Recent years have seen rapid advances in NLP, moving from traditional machine‑learning models to deep learning, then to pretrained models with fine‑tuning, and finally to the emerging paradigm of pretrained models combined with prompts, which dramatically reduces the amount of labeled data required.
1. NLP Training Paradigms
The field is commonly divided into four stages: (1) traditional models using handcrafted features, (2) deep‑learning models such as word2vec + LSTM, (3) pretrained models with fine‑tuning (e.g., BERT), and (4) pretrained models with prompt‑based prediction, which cuts training data needs.
2. Why Prompt Learning?
Fine‑tuning suffers from a gap between pretraining objectives (auto‑regressive or auto‑encoding) and downstream tasks, leading to poor few‑shot performance and high resource consumption when large models are adapted for specific tasks.

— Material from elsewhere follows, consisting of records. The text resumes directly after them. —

-- The whole equality, for arbitrary dicts (the ports apply it to the ofList dicts).
theorem pvMain
    (tup : PySem.Dict String (List (String × List Int × Int)))
    (tlen : PySem.Dict String Int) (pml : PySem.Dict String (List String))
    (w2i : PySem.Dict String Int) (hnd : pml.keys.Nodup) :
    (let st :=
      pml.keys.foldl
        (fun (st : PySem.Dict String (List (List Int)) × PySem.Dict String (List (List (List Int))) × PySem.Dict String (List (List Int)) × PySem.Dict String (List Int)) key =>
          let x_data := st.1.insert key []
          let x_char_data := st.2.1.insert key []
          let answerData := st.2.2.1.insert key []
          let lengthData := st.2.2.2.insert key []
          (pml.getD key []).foldl
            (fun st PMID =>
              let answerData := st.2.2.1.modify key [] (· ++ [(tup.getD PMID []).map (fun t => t.2.2)])
              let lengthData := st.2.2.2.modify key [] (· ++ [tlen.getD PMID 0])
              let x_data := st.1.modify key [] (· ++ [(tup.getD PMID []).map (fun t => w2i.getD t.1 0)])
              let x_char_data := st.2.1.modify key [] (· ++ [(tup.getD PMID []).map (fun t => t.2.1)])
              (x_data, x_char_data, answerData, lengthData))
            (x_data, x_char_data, answerData, lengthData))
        (PySem.Dict.empty, PySem.Dict.empty, PySem.Dict.empty, PySem.Dict.empty)
     (st.1.items, st.2.1.items, st.2.2.1.items, st.2.2.2.items))
    = (let cache :=
        pml.values.foldl
          (fun (cache : PySem.Dict String (List Int × List (List Int) × List Int × Int)) pmids =>
            pmids.foldl
              (fun cache pmid =>
                if cache.contains pmid then cache
                else
                  let tups := tup.getD pmid []
                  cache.insert pmid
                    (tups.map (fun t => w2i.getD t.1 0),
                     tups.map (fun t => t.2.1),
                     tups.map (fun t => t.2.2),
                     tlen.getD pmid 0))
              cache)
          PySem.Dict.empty
       ((PySem.Dict.ofList (pml.items.map (fun kp => (kp.1, kp.2.map (fun p => (cache.getD p ([], [], [], 0)).1))))).items,
        (PySem.Dict.ofList (pml.items.map (fun kp => (kp.1, kp.2.map (fun p => (cache.getD p ([], [], [], 0)).2.1))))).items,
        (PySem.Dict.ofList (pml.items.map (fun kp => (kp.1, kp.2.map (fun p => (cache.getD p ([], [], [], 0)).2.2.1))))).items,
        (PySem.Dict.ofList (pml.items.map (fun kp => (kp.1, kp.2.map (fun p => (cache.getD p ([], [], [], 0)).2.2.2))))).items)) := by
  have hcache := pv_cache_outer tup tlen w2i pml.values PySem.Dict.empty
    (by intro q hq; rw [PySem.Dict.contains_empty] at hq; cases hq)
  have hget : forall k, k ∈ pml.keys -> forall p, p ∈ pml.getD k [] ->
      (pml.values.foldl
        (fun (cache : PySem.Dict String (List Int × List (List Int) × List Int × Int)) pmids =>
          pmids.foldl
            (fun cache pmid =>
              if cache.contains pmid then cache
              else
                let tups := tup.getD pmid []
                cache.insert pmid
                  (tups.map (fun t => w2i.getD t.1 0),
                   tups.map (fun t => t.2.1),
                   tups.map (fun t => t.2.2),
                   tlen.getD pmid 0))
            cache)
        PySem.Dict.empty).getD p ([], [], [], 0) = pvMk tup tlen w2i p := by
    intro k hk p hp
    apply hcache.1
    apply hcache.2
    refine Or.inr ⟨pml.getD k [], ?_, hp⟩
    rw [PySem.Dict.values_eq_map_keys pml hnd []]
    exact List.mem_map_of_mem hk
  show _ = _
  rw [pvA_outer]
  refine Prod.ext ?_ (Prod.ext ?_ (Prod.ext ?_ ?_))
  · exact (pvComp pml hnd _ _ (fun k hk p hp => by rw [hget k hk p hp]; rfl)).symm
  · exact (pvComp pml hnd _ _ (fun k hk p hp => by rw [hget k hk p hp]; rfl)).symm
  · exact (pvComp pml hnd _ _ (fun k hk p hp => by rw [hget k hk p hp]; rfl)).symm
  · exact (pvComp pml hnd _ _ (fun k hk p hp => by rw [hget k hk p hp]; rfl)).symm
-- pv_equiv track=rewrite | github.com/krishanu-2001/OS-Evolve | results/shinka_circle_packing/2025.11.02195019_example/gen_91/original.py | _generate_hex_row_combinations
-- ===== SOURCE A (Python) =====
-- from typing import Callable, List, Tuple
--
-- def _generate_hex_row_combinations(n: int) -> List[List[int]]:
--     results = []
--     def backtrack(sofar,left,rows_left):
--         if rows_left==1:
--             if left>=1:
--                 cand = sofar+[left]
--                 if max(cand)-min(cand)<=2 and max(cand)>=4:
--                     results.append(cand)
--             return
--         for v in range(1,left-rows_left+2):
--             backtrack(sofar+[v],left-v,rows_left-1)
--     for R in range(4,7):
--         backtrack([],n,R)
--     # unique & sorted by (range, -max)
--     uniq = {tuple(sorted(r)): r for r in results}
--     combos = list(uniq.values())
--     combos.sort(key=lambda r:(max(r)-min(r), -max(r)))
--     return combos
-- ===== SOURCE B (Python) =====
-- def _generate_hex_row_combinations(n):
--     # Direct O(1) enumeration: a valid row multiset uses values in a window
--     # {m, m+1, m+2} with min m (count a>=1), so only ~3 candidate m per row
--     # count R.  Emit each multiset once, arranged descending (which is what
--     # A's dict keeps), in A's first-occurrence order (R asc, then ascending
--     # arrangement lex order = m asc, a desc); final stable sort is the same.
--     combos = []
--     for R in range(4, 7):
--         lo = max(2, -((2 * (R - 1) - n) // R))   # ceil((n-2(R-1))/R), and m>=2
--         hi = n // R
--         for m in range(lo, hi + 1):
--             s = n - m * R            # = b + 2c where b,c = counts of m+1, m+2
--             for a in range(R, 0, -1):
--                 c = s - (R - a)
--                 b = 2 * (R - a) - s
--                 if b < 0 or c < 0:
--                     continue
--                 mx = m + 2 if c > 0 else (m + 1 if b > 0 else m)
--                 if mx < 4:
--                     continue
--                 combos.append([m + 2] * c + [m + 1] * b + [m] * a)
--     combos.sort(key=lambda r: (max(r) - min(r), -max(r)))
--     return combos
-- ===== Notes on version B (the rewrite author's own statement) =====
-- stated objective: faster
-- what changed: A enumerates every composition of n into four to six positive parts by backtracking (quintic work) and then deduplicates via a dict keyed by the sorted tuple; B derives each valid row multiset directly from its minimum value m and the count of m (the values can only span three consecutive integers, so only a constant few candidate m per row count), emitting each multiset once in descending arrangement in exactly A's dict first-occurrence order, then applies the same stable sort.
import Mathlib
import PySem

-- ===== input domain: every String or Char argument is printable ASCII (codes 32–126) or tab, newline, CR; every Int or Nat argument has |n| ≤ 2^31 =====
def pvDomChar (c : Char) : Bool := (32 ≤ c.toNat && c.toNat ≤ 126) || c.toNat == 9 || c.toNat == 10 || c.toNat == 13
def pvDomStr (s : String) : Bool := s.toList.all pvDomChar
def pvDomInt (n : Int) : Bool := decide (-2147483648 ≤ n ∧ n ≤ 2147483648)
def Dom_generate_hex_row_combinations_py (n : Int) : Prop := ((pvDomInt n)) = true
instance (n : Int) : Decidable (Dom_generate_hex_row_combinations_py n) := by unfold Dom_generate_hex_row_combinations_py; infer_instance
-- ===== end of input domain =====

-- B replaces A's enumeration of all O(n^5) compositions followed by dict dedup with a
-- direct O(1) enumeration of the ≤ 3-consecutive-value row multisets, emitted descending
-- in A's first-occurrence order; same return value (objective: faster, asymptotic).

-- ===== PORT A =====

-- max(xs) / min(xs) on a NONEMPTY list (every use below is on sofar+[left], nonempty)
def pvMax (xs : List Int) : Int := (PySem.List.max? xs (fun x => x)).getD 0
def pvMin (xs : List Int) : Int := (PySem.List.min? xs (fun x => x)).getD 0
-- 'max(cand)-min(cand)<=2 and max(cand)>=4'
def pvOk (cand : List Int) : Bool := decide (pvMax cand - pvMin cand ≤ 2 ∧ 4 ≤ pvMax cand)
-- 'tuple(sorted(r))'
def pvKey (r : List Int) : List Int := PySem.List.sorted r (fun x => x) false

-- 'def backtrack(sofar,left,rows_left)' — rows_left is ported as a Nat because A only
-- ever calls it with rows_left ∈ {4,5,6} decreasing to 1 (the 0 case is unreachable).
def pvBacktrack : Nat → List Int → Int → List (List Int) → List (List Int)
  | 0, _, _, results => results
  | 1, sofar, left, results =>
      if 1 ≤ left then
        let cand := sofar ++ [left]
        if pvOk cand then results ++ [cand] else results
      else results
  | (k+2), sofar, left, results =>
      (PySem.List.pyRange 1 (left - ((k : Int) + 2) + 2) 1).foldl
        (fun results v => pvBacktrack (k+1) (sofar ++ [v]) (left - v) results) results

def generate_hex_row_combinations_py (n : Int) : List (List Int) :=
  let results := (PySem.List.pyRange 4 7 1).foldl
    (fun results R => pvBacktrack R.toNat [] n results) []
  let uniq : PySem.Dict (List Int) (List Int) :=
    results.foldl (fun d r => d.insert (pvKey r) r) PySem.Dict.empty
  let combos := uniq.values
  PySem.List.sorted2 combos (fun r => pvMax r - pvMin r) (fun r => -(pvMax r)) false

-- ===== PORT B =====
def generate_hex_row_combinations_py_alt (n : Int) : List (List Int) :=
  let combos := (PySem.List.pyRange 4 7 1).foldl (fun combos R =>
      let lo := max 2 (-(PySem.Int.floordiv (2*(R-1) - n) R))
      let hi := PySem.Int.floordiv n R
      (PySem.List.pyRange lo (hi+1) 1).foldl (fun combos m =>
        let s := n - m * R
        (PySem.List.pyRange R 0 (-1)).foldl (fun combos a =>
          let c := s - (R - a)
          let b := 2*(R - a) - s
          if b < 0 ∨ c < 0 then combos
          else
            let mx := if 0 < c then m+2 else if 0 < b then m+1 else m
            if mx < 4 then combos
            else combos ++ [List.replicate c.toNat (m+2) ++ List.replicate b.toNat (m+1) ++ List.replicate a.toNat m]
        ) combos
      ) combos
    ) []
  PySem.List.sorted2 combos (fun r => pvMax r - pvMin r) (fun r => -(pvMax r)) false

-- ===== PRECONDITION & SPEC =====
def Spec_generate_hex_row_combinations_py (n : Int) (out : List (List Int)) : Prop := out = generate_hex_row_combinations_py_alt n
instance (n : Int) (out : List (List Int)) : Decidable (Spec_generate_hex_row_combinations_py n out) := by unfold Spec_generate_hex_row_combinations_py; infer_instance

-- ===== CLAIM (what is proved, stated in full; the proofs are below) =====
def Claim_equal_generate_hex_row_combinations_py : Prop := ∀ (n : Int), Dom_generate_hex_row_combinations_py n → Spec_generate_hex_row_combinations_py n (generate_hex_row_combinations_py n)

3. What Is Prompt Learning?
Prompt learning leverages the knowledge already stored in pretrained language models by converting downstream tasks into a format similar to the pretraining task, typically using a natural‑language template with masked tokens. This approach relies on three steps: designing a pretraining‑compatible task, crafting input templates (prompt engineering), and mapping model outputs to labels (answer engineering).
4. Common Prompt Learning Methods
Hard‑Template Methods
Examples include PET (Pattern‑Exploiting Training) and LM‑BFF, which use manually designed or automatically searched discrete token templates. PET jointly optimizes the language‑model loss and a masked‑language‑model loss, while LM‑BFF adds demonstrations and automatic prompt generation.
Soft‑Template Methods
Soft‑template approaches replace discrete tokens with learnable embeddings. P‑tuning inserts trainable pseudo‑prompt tokens into the input and optimizes them via a small LSTM encoder. Prefix‑tuning extends this idea by adding learnable continuous vectors to each transformer layer, keeping the pretrained model frozen. Soft Prompt Tuning further simplifies by fixing the base model and learning only a few additional tokens.
5. Summary
Prompt learning consists of prompt templates, verbalizers (label mappings), and pretrained language models. Hard‑template methods rely on discrete token designs, while soft‑template methods optimize continuous prompt embeddings, achieving comparable performance to full fine‑tuning with far fewer trainable parameters.